Ist dies zutreffend?
Es stellen sich weitere Fragen:
Wurde diese Vereinbarung zur Vermeidung rechtlicher Schritte seitens der US-amerikanischen Behörden im Hinblick auf die Drospirenon-haltigen Kontrazeptiva getroffen?
Wie viele Gerichtsverfahren sind derzeit weltweit gegen die Bayer AG und ihre Tochterfirmen wegen Schadensersatz/ Schmerzensgeld aufgrund von Drospirenon-haltigen Kontrazeptiva anhängig?
Wie viele Verfahren sind weltweit und wie viele sind in Deutschland auf Grund der schädlichen Wirkungen von Drospirenon anhängig?
Die aktuelle Datenlage bestätigt die schädliche Wirkung von Drospirenon.
Erkennt Bayer die Ergebnisse der Studien von L. Parkin, von S. Jick und K. Hernandez, von van Hylckama Vlieg und von O. Lidegaard, die allesamt zu einem 1,7- bis 3,3-fach erhöhten Thromboserisiko von Drospirenon kommen, an?
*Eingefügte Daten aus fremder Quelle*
-- if every remaining rank is 5, the accumulator with rank 5 survives
theorem foldl_all_five (l : List String) (p : String)
    (h : ∀ q ∈ l, pvRk q = 5) :
    l.foldl pvStep (some (5, p)) = some (5, p) := by
  induction l with
  | nil => rfl
  | cons q l ih =>
      have hq := h q (by simp)
      simp only [List.foldl_cons, pvStep, hq]
      norm_num
      exact ih (fun q hq' => h q (by simp [hq']))

-- fold invariant: result exists, its rank is minimal, and it is the accumulator or an element
theorem foldl_props (l : List String) :
    ∀ (xr : Int) (xp : String), pvRk xp = xr →
    ∃ r p, l.foldl pvStep (some (xr, xp)) = some (r, p) ∧ r ≤ xr ∧ (∀ q ∈ l, r ≤ pvRk q) ∧
      pvRk p = r ∧ ((r = xr ∧ p = xp) ∨ p ∈ l) := by
  induction l with
  | nil => exact fun xr xp hx => ⟨xr, xp, rfl, le_refl _, by simp, hx, Or.inl ⟨rfl, rfl⟩⟩
  | cons q l ih =>
      intro xr xp hx
      simp only [List.foldl_cons, pvStep]
      by_cases h : pvRk q < xr
      · rw [if_pos h]
        obtain ⟨r, p, heq, hle, hall, hrk, hmem⟩ := ih (pvRk q) q rfl
        refine ⟨r, p, heq, le_trans hle h.le, ?_, hrk, ?_⟩
        · intro q' hq'
          rcases List.mem_cons.mp hq' with rfl | hm
          · exact hle
          · exact hall _ hm
        · rcases hmem with ⟨_, rfl⟩ | hm
          · exact Or.inr (by simp)
          · exact Or.inr (by simp [hm])
      · rw [if_neg h]
        obtain ⟨r, p, heq, hle, hall, hrk, hmem⟩ := ih xr xp hx
        refine ⟨r, p, heq, hle, ?_, hrk, ?_⟩
        · intro q' hq'
          rcases List.mem_cons.mp hq' with rfl | hm
          · exact le_trans hle (not_lt.mp h)
          · exact hall _ hm
        · rcases hmem with hx' | hm
          · exact Or.inl hx'
          · exact Or.inr (by simp [hm])

-- rank r < 5 pins the label
theorem pvRk_eq_zero (p : String) (h : pvRk p = 0) : p = "tension_escalation" := by
  rw [pvRk_eq] at h; split_ifs at h <;> first | assumption | omega
theorem pvRk_eq_one (p : String) (h : pvRk p = 1) : p = "dignity_injury" := by
  rw [pvRk_eq] at h; split_ifs at h <;> first | assumption | omega
theorem pvRk_eq_two (p : String) (h : pvRk p = 2) : p = "blame_pressure" := by
  rw [pvRk_eq] at h; split_ifs at h <;> first | assumption | omega
theorem pvRk_eq_three (p : String) (h : pvRk p = 3) : p = "alliance_shift" := by
  rw [pvRk_eq] at h; split_ifs at h <;> first | assumption | omega
theorem pvRk_eq_four (p : String) (h : pvRk p = 4) : p = "repair_attempt" := by
  rw [pvRk_eq] at h; split_ifs at h <;> first | assumption | omega
-- after the leading nonzeros: the remaining list starts with a zero (or is empty) and the
-- stored counts decide, matching B's last two segments
lemma loopV_tail_eq (len : Int) (r1 : List Int) (m : Nat)
    (hhead : r1.takeWhile (fun x => !(x == 0)) = []) :
    loopV len r1 (m : Int) false 0 false 0
      = (decide (3 ≤ ((r1.takeWhile (fun x => x == 0)).length : Int))
         && decide ((m : Int) = ((r1.dropWhile (fun x => x == 0)).length : Int))
         && (r1.dropWhile (fun x => x == 0)).all (fun x => x != 0)) := by
  rcases r1 with _ | ⟨x0, t1⟩
  · simp [loopV]
  · have hx0 : x0 = 0 := by
      by_contra hne
      simp [hne] at hhead
    subst hx0
    have htw : ((0 : Int) :: t1).takeWhile (fun x => x == 0)
        = 0 :: t1.takeWhile (fun x => x == 0) := by simp
    have hdw : ((0 : Int) :: t1).dropWhile (fun x => x == 0)
        = t1.dropWhile (fun x => x == 0) := by simp
    rw [htw, hdw, loopV_enter_zero, loopV_phase1]
    rcases hc2 : t1.dropWhile (fun x => x == 0) with _ | ⟨y, t2⟩
    · -- the zero run reaches the end of the scanned prefix
      simp only [loopV]
      rw [Bool.eq_iff_iff]
      simp [List.length_cons]
      omega
    · have hy : y ≠ 0 := by
        have := head_dropWhile_false hc2
        simpa using this
      have hystep : loopV len (y :: t2) (m : Int) false 0 true
            (0 + 1 + ((t1.takeWhile (fun x => x == 0)).length : Int))
          = loopV len t2 (m : Int) true (len - ((t2.length : Int) + 1)) true
            (0 + 1 + ((t1.takeWhile (fun x => x == 0)).length : Int)) := by
        simp [loopV, hy]
      rw [hystep, loopV_phase2]
      have hball : (y != 0) = true := by simp [hy]
      rw [Bool.eq_iff_iff]
      simp [hball, List.length_cons]
      constructor <;> intro h
      · obtain ⟨h1', h2', h3'⟩ := h
        exact ⟨⟨by omega, by omega⟩, h1'⟩
      · obtain ⟨⟨h2', h3'⟩, h1'⟩ := h
        exact ⟨h1', by omega, by omega⟩

-- the core value-level equivalence, for the element list p of the scanned prefix
lemma loopV_eq_segments (len : Int) (p : List Int) :
    loopV len p 0 false 0 false 0
      = (decide (3 ≤ zerosFor 0 (p.drop (leadFor 0 p).toNat))
         && decide (leadFor 0 p
              = ((p.drop (leadFor 0 p + zerosFor 0 (p.drop (leadFor 0 p).toNat)).toNat).length : Int))
         && (p.drop (leadFor 0 p + zerosFor 0 (p.drop (leadFor 0 p).toNat)).toNat).all
              (fun x => x != 0)) := by
  have h1 : leadFor 0 p = (((p.takeWhile (fun x => !(x == 0))).length : Nat) : Int) := by
    rw [leadFor_eq]; ring
  have h3 : p.drop (p.takeWhile (fun x => !(x == 0))).length
      = p.dropWhile (fun x => !(x == 0)) := (dropWhile_eq_drop_tw p _).symm
  have h4 : zerosFor 0 (p.dropWhile (fun x => !(x == 0)))
      = ((((p.dropWhile (fun x => !(x == 0))).takeWhile (fun x => x == 0)).length : Nat) : Int) := by
    rw [zerosFor_eq]; ring
  have h6 : p.drop ((p.takeWhile (fun x => !(x == 0))).length
        + ((p.dropWhile (fun x => !(x == 0))).takeWhile (fun x => x == 0)).length)
      = (p.dropWhile (fun x => !(x == 0))).dropWhile (fun x => x == 0) := by
    rw [← List.drop_drop, h3, ← dropWhile_eq_drop_tw]
  rw [h1]
  rw [show ((((p.takeWhile (fun x => !(x == 0))).length : Nat) : Int)).toNat
      = (p.takeWhile (fun x => !(x == 0))).length from Int.toNat_natCast _]
  rw [h3, h4]
  rw [show (((((p.takeWhile (fun x => !(x == 0))).length : Nat) : Int))
        + ((((p.dropWhile (fun x => !(x == 0))).takeWhile (fun x => x == 0)).length : Nat) : Int)).toNat
      = (p.takeWhile (fun x => !(x == 0))).length
        + ((p.dropWhile (fun x => !(x == 0))).takeWhile (fun x => x == 0)).length by omega]
  rw [h6]
  rw [loopV_phase0, zero_add]
  exact loopV_tail_eq len _ _ (takeWhile_dropWhile_nil _ p)

-- ===== VERDICT (by name: the statement is the Claim_ definition above) =====
theorem is_hollow_spec : Claim_equal_is_hollow := by
  intro a length _hDom hPre
  unfold Spec_is_hollow
  by_cases hlen : length < 3
  · simp [is_hollow, is_hollow_alt, hlen]
  · have h3 : 3 ≤ length := by omega
    have hle : length ≤ (a.length : Int) := by
      rcases hPre with h | h
      · omega
      · exact h
    set p := a.take length.toNat with hp
    have hplen' : p.length = length.toNat := by
      simp [hp, List.length_take]; omega
    have hplen : (p.length : Int) = length := by rw [hplen']; omega
    have hA : is_hollow a length = loopV length p 0 false 0 false 0 := by
      unfold is_hollow
      rw [if_neg hlen]
      apply bridge a length p 0
      · omega
      · simpa using hplen
      · intro j hj
        have hja : j < a.length := by
          rw [hplen'] at hj; omega
        rw [show ((0 : Int) + (j : Int)) = ((j : Nat) : Int) by ring,
          PySem.List.pyGet?_natCast]
        rw [List.getElem?_eq_getElem hja]
        congr 1
        simp [hp, List.getElem_take]
    have hlead0 : (0 : Int) ≤ leadFor 0 p := by rw [leadFor_eq]; simp
    have hz0 : (0 : Int) ≤ zerosFor 0 (p.drop (leadFor 0 p).toNat) := by
      rw [zerosFor_eq]; simp
    have hB : is_hollow_alt a length
        = (decide (3 ≤ zerosFor 0 (p.drop (leadFor 0 p).toNat))
           && decide (leadFor 0 p
                = ((p.drop (leadFor 0 p + zerosFor 0 (p.drop (leadFor 0 p).toNat)).toNat).length : Int))
           && (p.drop (leadFor 0 p + zerosFor 0 (p.drop (leadFor 0 p).toNat)).toNat).all
                (fun x => x != 0)) := by
      have hslice : PySem.List.slice a none (some length) = p := by
        rw [PySem.List.slice_to a (by omega : (0 : Int) ≤ length)]
      unfold is_hollow_alt
      rw [if_neg hlen]
      simp only [hslice, PySem.List.slice_from p hlead0,
        PySem.List.slice_from p (by omega :
          (0 : Int) ≤ leadFor 0 p + zerosFor 0 (p.drop (leadFor 0 p).toNat))]
    rw [hA, hB, loopV_eq_segments]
In welcher Höhe haben Sie Rückstellungen für die Drospirenon-Geschädigten in Deutschland insgesamt vorgesehen?
Warum erkennen Sie in den USA die signifikant erhöhte Thromboseverursachung durch Drospirenon an und in Deutschland nicht? Der Wirkstoff ist bekanntlich der gleiche.
Warum entschädigen Sie, nach Ihren eigenen Angaben in 651 Klagefällen in den USA Geschädigte, jedoch in Deutschland nach bisherigen Erkenntnissen keinen einzigen Fall?
Haben insbesondere vor dem Hintergrund der Einführung der Warnhinweise in den USA die Bayer AG und ihre Tochterfirmen nunmehr erkannt, dass Drospirenon zu einem höheren Thromboserisiko führt? Steht Bayer hierzu?
Wird Bayer auch in Deutschland konkret über das signifikant erhöhte Thromboserisiko zusätzlich zu den bisherigen Änderungen im Beipackzettel informieren?
Wird insbesondere in Deutschland, die Bayer Vital GmbH ihre bisherige Strategie des vollständigen Inabredestellens der thromboseerhöhenden Wirkung von Drospirenon aufgeben oder den Widerspruch zu dem Verhalten des Konzerns, z. B. in den USA weiter die ablehnende Haltung aufrechterhalten?
Herr Dr. Dekkers, Sie haben vorhin in Ihrer Rede gesagt, dass der Slogan von Bayer: „Sciense for a better Life“ auch Ihr ganz persönliches Motto ist und Sie diesen sehr ernst nehmen.
Sie werden verstehen, dass meine Mandantinnen bereits sehr froh gewesen wären und es meinen Mandantinnen gereicht hätte, wenn durch die Einnahme Ihrer Präparate ihr Leben nicht, wie geschehen, erheblich verschlechtert worden wäre.
Ich appelliere daher an Sie, übernehmen Sie nicht nur in den USA Verantwortung, sondern auch in Deutschland und sorgen Sie für eine angemessene Entschädigung der deutschen Drospirenon-Opfer!
Ich möchte Sie um eine genaue Beantwortung der Fragen bitten und bedanke mich für Ihre Aufmerksamkeit.